Updating my carbon footprint as a physician without diabetes on an LCHF diet – More about cars and carbohydrates than cows

2018.05 Low Carb and Low Carbon - Ted Eytan MD-1001 872
2018.05 Low Carb and Low Carbon – Ted Eytan MD-1001 872 (View on Flickr.com)

This is an update of a previous post from October, 2019 with a new calculation, additions to my learning, and a purchase of carbon offsets for this year.

Climate change is a threat to human and planetary health

… and so is metabolic disease

People who eat animal-sourced foods to maintain their metabolic health are equi-capable and equi-responsible for mitigating climate change.

Calculating carbon footprint

It’s very difficult, if not impossible, to accurately calculate one’s carbon footprint, because of the different assumptions made about lifestyle in each model.

I’m using the United Nations’ Carbon Offset Platform calculator as a baseline. A more comprehensive calculator with good documentation developed at UC Berkeley is also available (see references). The UN calculator allows you to buy offsets following your calculation, which is convenient. I’ve written about how to do all of that in a separate post.

Diet

This seems to get all of the attention in personal carbon emission reduction, even though it’s not the most dominant source. There are a lot of theories about this, related to ideological and political considerations. I’ll start there since that’s the environment we’re in.
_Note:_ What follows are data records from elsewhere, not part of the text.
-- pv_equiv track=rewrite | github.com/Zshumake/LEARNEMG | Universal Scheduler/src/scheduler/services/pmr_rules_engine.py | _validate_no_same_day_call_moonlight
-- ===== SOURCE A (Python) =====
-- def _validate_no_same_day_call_moonlight(schedule, date):
--     """Validate no resident works both call and moonlight same day"""
--     call_residents = set(
--         [
--             a["resident_id"]
--             for a in schedule
--             if a["date"] == date and "call" in a["shift_type"]
--         ]
--     )
--     moonlight_residents = set(
--         [
--             a["resident_id"]
--             for a in schedule
--             if a["date"] == date and "moonlight" in a["shift_type"]
--         ]
--     )
--     return len(call_residents.intersection(moonlight_residents)) == 0
-- ===== SOURCE B (Python) =====
-- def _validate_no_same_day_call_moonlight(schedule, date):
--     """Single early-exit pass: track call/moonlight residents seen so far."""
--     call_seen = set()
--     moon_seen = set()
--     for a in schedule:
--         if a["date"] != date:
--             continue
--         shift = a["shift_type"]
--         is_call = "call" in shift
--         is_moon = "moonlight" in shift
--         if not (is_call or is_moon):
--             continue
--         rid = a["resident_id"]
--         if is_call:
--             if rid in moon_seen:
--                 return False
--             call_seen.add(rid)
--         if is_moon:
--             if rid in call_seen:
--                 return False
--             moon_seen.add(rid)
--     return True
-- ===== Notes on version B (the rewrite author's own statement) =====
-- stated objective: alternative
-- what changed: Replaces A's two full filter passes plus building two sets and intersecting them with one early-exit scan that maintains call/moonlight seen-sets and returns False at the first conflict.
import Mathlib
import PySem

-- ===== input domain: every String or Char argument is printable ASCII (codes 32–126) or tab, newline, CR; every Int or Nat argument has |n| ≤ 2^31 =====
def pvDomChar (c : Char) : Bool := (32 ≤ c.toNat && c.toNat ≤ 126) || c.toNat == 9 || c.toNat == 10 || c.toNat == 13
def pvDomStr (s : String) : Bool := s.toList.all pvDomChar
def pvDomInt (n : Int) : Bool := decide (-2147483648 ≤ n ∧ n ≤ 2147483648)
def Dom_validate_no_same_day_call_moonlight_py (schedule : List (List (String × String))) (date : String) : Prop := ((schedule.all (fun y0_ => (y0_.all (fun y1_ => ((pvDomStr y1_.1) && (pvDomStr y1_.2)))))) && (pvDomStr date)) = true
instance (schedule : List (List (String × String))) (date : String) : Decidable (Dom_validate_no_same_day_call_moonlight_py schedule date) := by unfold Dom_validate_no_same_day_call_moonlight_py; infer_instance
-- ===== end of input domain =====

-- B replaces A's two filter passes + set intersection with a single early-exit
-- scan keeping two seen-sets (alternative decomposition, same O(n) cost).


-- ===== PORT A =====
-- a[k] on the association-list dict: first matching key (none = KeyError, excluded by Pre_)
def pvLookup (a : List (String × String)) (k : String) : Option String :=
  (a.find? (fun p => p.1 == k)).map (·.2)

-- total accessor; Pre_ guarantees the key is present wherever it is read
def pvGetKey (a : List (String × String)) (k : String) : String :=
  (pvLookup a k).getD ""

def validate_no_same_day_call_moonlight_py (schedule : List (List (String × String))) (date : String) : Bool :=
  let call_residents := PySem.Set.ofList
    ((schedule.filter (fun a => pvGetKey a "date" == date && PySem.Str.isIn "call" (pvGetKey a "shift_type"))).map
      (fun a => pvGetKey a "resident_id"))
  let moonlight_residents := PySem.Set.ofList
    ((schedule.filter (fun a => pvGetKey a "date" == date && PySem.Str.isIn "moonlight" (pvGetKey a "shift_type"))).map
      (fun a => pvGetKey a "resident_id"))
  PySem.Set.len (PySem.Set.inter call_residents moonlight_residents) == 0

-- ===== PORT B =====
def pvAltLoop (date : String) (callSeen moonSeen : PySem.Set String) : List (List (String × String)) → Bool
  | [] => true
  | a :: rest =>
    if pvGetKey a "date" == date then
      let shift := pvGetKey a "shift_type"
      let isCall := PySem.Str.isIn "call" shift
      let isMoon := PySem.Str.isIn "moonlight" shift
      if isCall || isMoon then
        let rid := pvGetKey a "resident_id"
        if isCall && PySem.Set.contains moonSeen rid then false
        else
          let callSeen' := if isCall then PySem.Set.add callSeen rid else callSeen
          if isMoon && PySem.Set.contains callSeen' rid then false
          else pvAltLoop date callSeen' (if isMoon then PySem.Set.add moonSeen rid else moonSeen) rest
      else pvAltLoop date callSeen moonSeen rest
    else pvAltLoop date callSeen moonSeen rest

def validate_no_same_day_call_moonlight_py_alt (schedule : List (List (String × String))) (date : String) : Bool :=
  pvAltLoop date PySem.Set.empty PySem.Set.empty schedule

-- ===== PRECONDITION & SPEC =====
-- Pre_ = exactly the inputs where Python A returns (no KeyError): every assignment has a
-- "date" key, and each assignment matching the date has "shift_type", and also
-- "resident_id" when its shift_type contains "call" or "moonlight".
def Pre_validate_no_same_day_call_moonlight_py (schedule : List (List (String × String))) (date : String) : Prop :=
  ∀ a ∈ schedule, (pvLookup a "date").isSome ∧
    (pvGetKey a "date" = date →
      (pvLookup a "shift_type").isSome ∧
      ((PySem.Str.isIn "call" (pvGetKey a "shift_type") = true ∨
        PySem.Str.isIn "moonlight" (pvGetKey a "shift_type") = true) →
        (pvLookup a "resident_id").isSome))
instance (schedule : List (List (String × String))) (date : String) : Decidable (Pre_validate_no_same_day_call_moonlight_py schedule date) := by unfold Pre_validate_no_same_day_call_moonlight_py; infer_instance

def pvWitness_validate_no_same_day_call_moonlight_py : (List (List (String × String))) × String :=
  ([[("date", "d"), ("shift_type", "call"), ("resident_id", "r1")],
    [("date", "d"), ("shift_type", "moonlight"), ("resident_id", "r2")]], "d")

def Spec_validate_no_same_day_call_moonlight_py (schedule : List (List (String × String))) (date : String) (out : Bool) : Prop := out = validate_no_same_day_call_moonlight_py_alt schedule date
instance (schedule : List (List (String × String))) (date : String) (out : Bool) : Decidable (Spec_validate_no_same_day_call_moonlight_py schedule date out) := by unfold Spec_validate_no_same_day_call_moonlight_py; infer_instance

-- ===== CLAIM (what is proved, stated in full; the proofs are below) =====
def Claim_equal_validate_no_same_day_call_moonlight_py : Prop := ∀ (schedule : List (List (String × String))) (date : String), Dom_validate_no_same_day_call_moonlight_py schedule date → Pre_validate_no_same_day_call_moonlight_py schedule date → Spec_validate_no_same_day_call_moonlight_py schedule date (validate_no_same_day_call_moonlight_py schedule date)

-- ===== LEMMAS AND PROOFS =====

-- A's two comprehension lists
def pvCalls (date : String) (l : List (List (String × String))) : List String :=
  (l.filter (fun a => pvGetKey a "date" == date && PySem.Str.isIn "call" (pvGetKey a "shift_type"))).map
    (fun a => pvGetKey a "resident_id")

def pvMoons (date : String) (l : List (List (String × String))) : List String :=
  (l.filter (fun a => pvGetKey a "date" == date && PySem.Str.isIn "moonlight" (pvGetKey a "shift_type"))).map
    (fun a => pvGetKey a "resident_id")

theorem pvA_true_iff (schedule : List (List (String × String))) (date : String) :
    validate_no_same_day_call_moonlight_py schedule date = true ↔
    ∀ r ∈ pvCalls date schedule, r ∉ pvMoons date schedule := by
  unfold validate_no_same_day_call_moonlight_py pvCalls pvMoons
  simp only [PySem.Set.len, beq_iff_eq, Nat.cast_eq_zero, List.length_eq_zero_iff]
  constructor
  · intro h r hc hm
    have : r ∈ PySem.Set.inter
        (PySem.Set.ofList ((schedule.filter (fun a => pvGetKey a "date" == date && PySem.Str.isIn "call" (pvGetKey a "shift_type"))).map (fun a => pvGetKey a "resident_id")))
        (PySem.Set.ofList ((schedule.filter (fun a => pvGetKey a "date" == date && PySem.Str.isIn "moonlight" (pvGetKey a "shift_type"))).map (fun a => pvGetKey a "resident_id"))) := by
      rw [PySem.Set.mem_inter]
      exact ⟨(PySem.Set.mem_ofList _ _).2 hc, (PySem.Set.mem_ofList _ _).2 hm⟩
    rw [h] at this
    exact List.not_mem_nil this
  · intro h
    by_contra hne
    rcases List.exists_mem_of_ne_nil _ hne with ⟨r, hr⟩
    rw [PySem.Set.mem_inter] at hr
    exact h r ((PySem.Set.mem_ofList _ _).1 hr.1) ((PySem.Set.mem_ofList _ _).1 hr.2)

theorem pvAltLoop_true_iff (date : String) (l : List (List (String × String)))
    (C M : PySem.Set String) :
    pvAltLoop date C M l = true ↔
      ((∀ r ∈ pvCalls date l, r ∉ M) ∧ (∀ r ∈ pvMoons date l, r ∉ C) ∧
       (∀ r ∈ pvCalls date l, r ∉ pvMoons date l)) := by
  induction l generalizing C M with
  | nil => simp [pvAltLoop, pvCalls, pvMoons]
  | cons a rest ih =>
    by_cases hd : (pvGetKey a "date" == date) = true
    · by_cases hc : PySem.Str.isIn "call" (pvGetKey a "shift_type") = true
      <;> by_cases hm : PySem.Str.isIn "moonlight" (pvGetKey a "shift_type") = true
      <;> simp at hc hm
      · -- both substrings: loop is false, and rid is in both lists
        have hfalse : pvAltLoop date C M (a :: rest) = false := by
          simp only [pvAltLoop]
          by_cases hmem : (pvGetKey a "resident_id") ∈ M
          · simp [hd, hc, hm, hmem]
          · have hin : (pvGetKey a "resident_id") ∈ PySem.Set.add C (pvGetKey a "resident_id") := by
              rw [PySem.Set.mem_add]; exact Or.inr rfl
            simp [hd, hc, hm, hmem, hin]
        have hl1 : pvCalls date (a :: rest) = pvGetKey a "resident_id" :: pvCalls date rest := by
          simp [pvCalls, hd, hc]
        have hl2 : pvMoons date (a :: rest) = pvGetKey a "resident_id" :: pvMoons date rest := by
          simp [pvMoons, hd, hm]
        rw [hfalse, hl1, hl2]
        constructor
        · intro h; exact absurd h (by simp)
        · rintro ⟨_, _, h3⟩
          exact absurd List.mem_cons_self (h3 _ List.mem_cons_self)
      · -- call only
        have hl1 : pvCalls date (a :: rest) = pvGetKey a "resident_id" :: pvCalls date rest := by
          simp [pvCalls, hd, hc]
        have hl2 : pvMoons date (a :: rest) = pvMoons date rest := by
          simp [pvMoons, hd, hm]
        rw [hl1, hl2]
        by_cases hmem : pvGetKey a "resident_id" ∈ M
        · have hfalse : pvAltLoop date C M (a :: rest) = false := by
            simp [pvAltLoop, hd, hc, hm, hmem]
          rw [hfalse]
          constructor
          · intro h; exact absurd h (by simp)
          · rintro ⟨h1, _, _⟩; exact absurd hmem (h1 _ List.mem_cons_self)
        · have hrec : pvAltLoop date C M (a :: rest) =
              pvAltLoop date (PySem.Set.add C (pvGetKey a "resident_id")) M rest := by
            simp [pvAltLoop, hd, hc, hm, hmem]
          rw [hrec, ih]
          constructor
          · rintro ⟨h1, h2, h3⟩
            refine ⟨?_, ?_, ?_⟩
            · intro r hr
              rcases List.mem_cons.1 hr with h | h
              · subst h; exact hmem
              · exact h1 r h
            · intro r hr hC
              exact (h2 r hr) (by rw [PySem.Set.mem_add]; exact Or.inl hC)
            · intro r hr
              rcases List.mem_cons.1 hr with h | h
              · subst h
                intro hmem2
                exact (h2 _ hmem2) (by rw [PySem.Set.mem_add]; exact Or.inr rfl)
              · exact h3 r h
          · rintro ⟨h1, h2, h3⟩
            refine ⟨fun r hr => h1 r (List.mem_cons_of_mem _ hr), ?_, ?_⟩
            · intro r hr hadd
              rw [PySem.Set.mem_add] at hadd
              rcases hadd with h | h
              · exact h2 r hr h
              · subst h; exact h3 _ List.mem_cons_self hr
            · intro r hr; exact h3 r (List.mem_cons_of_mem _ hr)
      · -- moonlight only
        have hl1 : pvCalls date (a :: rest) = pvCalls date rest := by
          simp [pvCalls, hd, hc]
        have hl2 : pvMoons date (a :: rest) = pvGetKey a "resident_id" :: pvMoons date rest := by
          simp [pvMoons, hd, hm]
        rw [hl1, hl2]
        by_cases hmem : pvGetKey a "resident_id" ∈ C
        · have hfalse : pvAltLoop date C M (a :: rest) = false := by
            simp [pvAltLoop, hd, hc, hm, hmem]
          rw [hfalse]
          constructor
          · intro h; exact absurd h (by simp)
          · rintro ⟨_, h2, _⟩; exact absurd hmem (h2 _ List.mem_cons_self)
        · have hrec : pvAltLoop date C M (a :: rest) =
              pvAltLoop date C (PySem.Set.add M (pvGetKey a "resident_id")) rest := by
            simp [pvAltLoop, hd, hc, hm, hmem]
          rw [hrec, ih]
          constructor
          · rintro ⟨h1, h2, h3⟩
            refine ⟨?_, ?_, ?_⟩
            · intro r hr hM
              exact (h1 r hr) (by rw [PySem.Set.mem_add]; exact Or.inl hM)
            · intro r hr
              rcases List.mem_cons.1 hr with h | h
              · subst h; exact hmem
              · exact h2 r h
            · intro r hr hmm
              rcases List.mem_cons.1 hmm with h | h
              · subst h
                exact (h1 _ hr) (by rw [PySem.Set.mem_add]; exact Or.inr rfl)
              · exact h3 r hr h
          · rintro ⟨h1, h2, h3⟩
            refine ⟨?_, fun r hr => h2 r (List.mem_cons_of_mem _ hr), ?_⟩
            · intro r hr hadd
              rw [PySem.Set.mem_add] at hadd
              rcases hadd with h | h
              · exact h1 r hr h
              · subst h; exact h3 _ hr List.mem_cons_self
            · intro r hr hmm
              exact h3 r hr (List.mem_cons_of_mem _ hmm)
      · -- date matches, neither substring
        have hstep : pvAltLoop date C M (a :: rest) = pvAltLoop date C M rest := by
          simp [pvAltLoop, hd, hc, hm]
        have h1 : pvCalls date (a :: rest) = pvCalls date rest := by
          simp [pvCalls, hd, hc]
        have h2 : pvMoons date (a :: rest) = pvMoons date rest := by
          simp [pvMoons, hd, hm]
        rw [hstep, h1, h2, ih]
    · -- date mismatch
      have hstep : pvAltLoop date C M (a :: rest) = pvAltLoop date C M rest := by
        simp [pvAltLoop, hd]
      have h1 : pvCalls date (a :: rest) = pvCalls date rest := by
        simp [pvCalls, hd]
      have h2 : pvMoons date (a :: rest) = pvMoons date rest := by
        simp [pvMoons, hd]
      rw [hstep, h1, h2, ih]

-- ===== VERDICT (by name: the statement is the Claim_ definition above) =====
theorem validate_no_same_day_call_moonlight_py_spec : Claim_equal_validate_no_same_day_call_moonlight_py := by
  intro schedule date _ _
  unfold Spec_validate_no_same_day_call_moonlight_py
  have hB : validate_no_same_day_call_moonlight_py_alt schedule date = true ↔
      ∀ r ∈ pvCalls date schedule, r ∉ pvMoons date schedule := by
    unfold validate_no_same_day_call_moonlight_py_alt
    rw [pvAltLoop_true_iff]
    constructor
    · rintro ⟨_, _, h3⟩; exact h3
    · intro h
      exact ⟨fun r _ hr => (List.not_mem_nil hr), fun r _ hr => (List.not_mem_nil hr), h⟩
  have := (pvA_true_iff schedule date).trans hB.symm
  exact Bool.coe_iff_coe.1 this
Estimations of animal sourced food vs a vegan diet seem to range between increase in emissions by 0.8 – 2 metric tons of carbon emissions/person/year. The UN model adds 1.21 metric tons for a meat-inclusive diet so that’s what’s I went with. I have gone farther in depth to model the assumptions made by these calculators and believe that 1.2 metric tons makes sense.

  • Animal sourced food diets emit more carbon than vegan ones, the question is by what margin
    • I am aware of the literature around regenerative agriculture and other approaches; my understanding is that these are still in the theoretical stage – if anyone has better information, send my way.
  • The model used in this calculator is based on the Standard American Diet (SAD) and not low carbohydrate, healthy fat, real food (LCHF) approaches
    • It includes snacking, refined grains, and artificial foods, and does not incorporate impacts of greater health care use from these things
    • It assesses food source based on “carbon emissions per kcal,” which doesn’t account for nutrient density, amount of food required for nourishment and associated carbon costs (packaging, transport, etc etc).

Since 2019, a new study out of Japan has modeled the diet-related carbon footprints of high carbon emitting households and low-carbon emitting households and found just 9% of the difference is related to meat purchases. See: Metabolic Health Mythbusting: Meat Consumption Does Not Explain Differences in Household Food Carbon Footprints in Japan)

Goods and services, including health care

Here’s that image, again – where cars and carbohydrates come together in an un-healthy way….

2018.05 Low Carb and Low Carbon - Ted Eytan MD 1001-766
2018.05 Low Carb and Low Carbon – Ted Eytan MD 1001-766 (View on Flickr.com)

Energy – source of greatest emissions

  • Not owning a car reduces emissions by 2.51 metric tons / year
  • Household energy use and air travel are significant contributors to the carbon footprint. Compared to last year, I’m planning on reducing air travel, which is responsible for the 3 metric tonne reduction. That’s equivalent to going vegan for 3+ years.

Overall footprint, carbon offsets

The greatest impact on carbon footprint is in managing energy use, and that includes energy used for transportation as well as to create goods and services whose use could be averted (such as health care).

I have purchased carbon offsets for the footprint above for 2020. I’ll post on that next (trust, and verify).

Our climate is changing:

2018.05 Low Carb and Low Carbon - Ted Eytan MD-1001-781
2018.05 Low Carb and Low Carbon – Ted Eytan MD-1001-781 (View on Flickr.com)

And, we’re in the era of diabetes reversal, why don’t more doctors know?

Feel free to check my work in the comments, we have a desire to know rather than a desire to be right.

References

  1. United Nations: offset.climateneutralnow.org
  2. CoolClimate Network: coolclimate.org/calculator
  3. Jones CM, Kammen DM. Quantifying Carbon Footprint Reduction Opportunities for U.S. Households and Communities. Environ Sci Technol [Internet]. 2011 May [cited 2019 Oct 3];45(9):4088–95. Available from: https://pubs.acs.org/doi/10.1021/es102221h

Disclosures

See my disclosures page. Short version: I have none.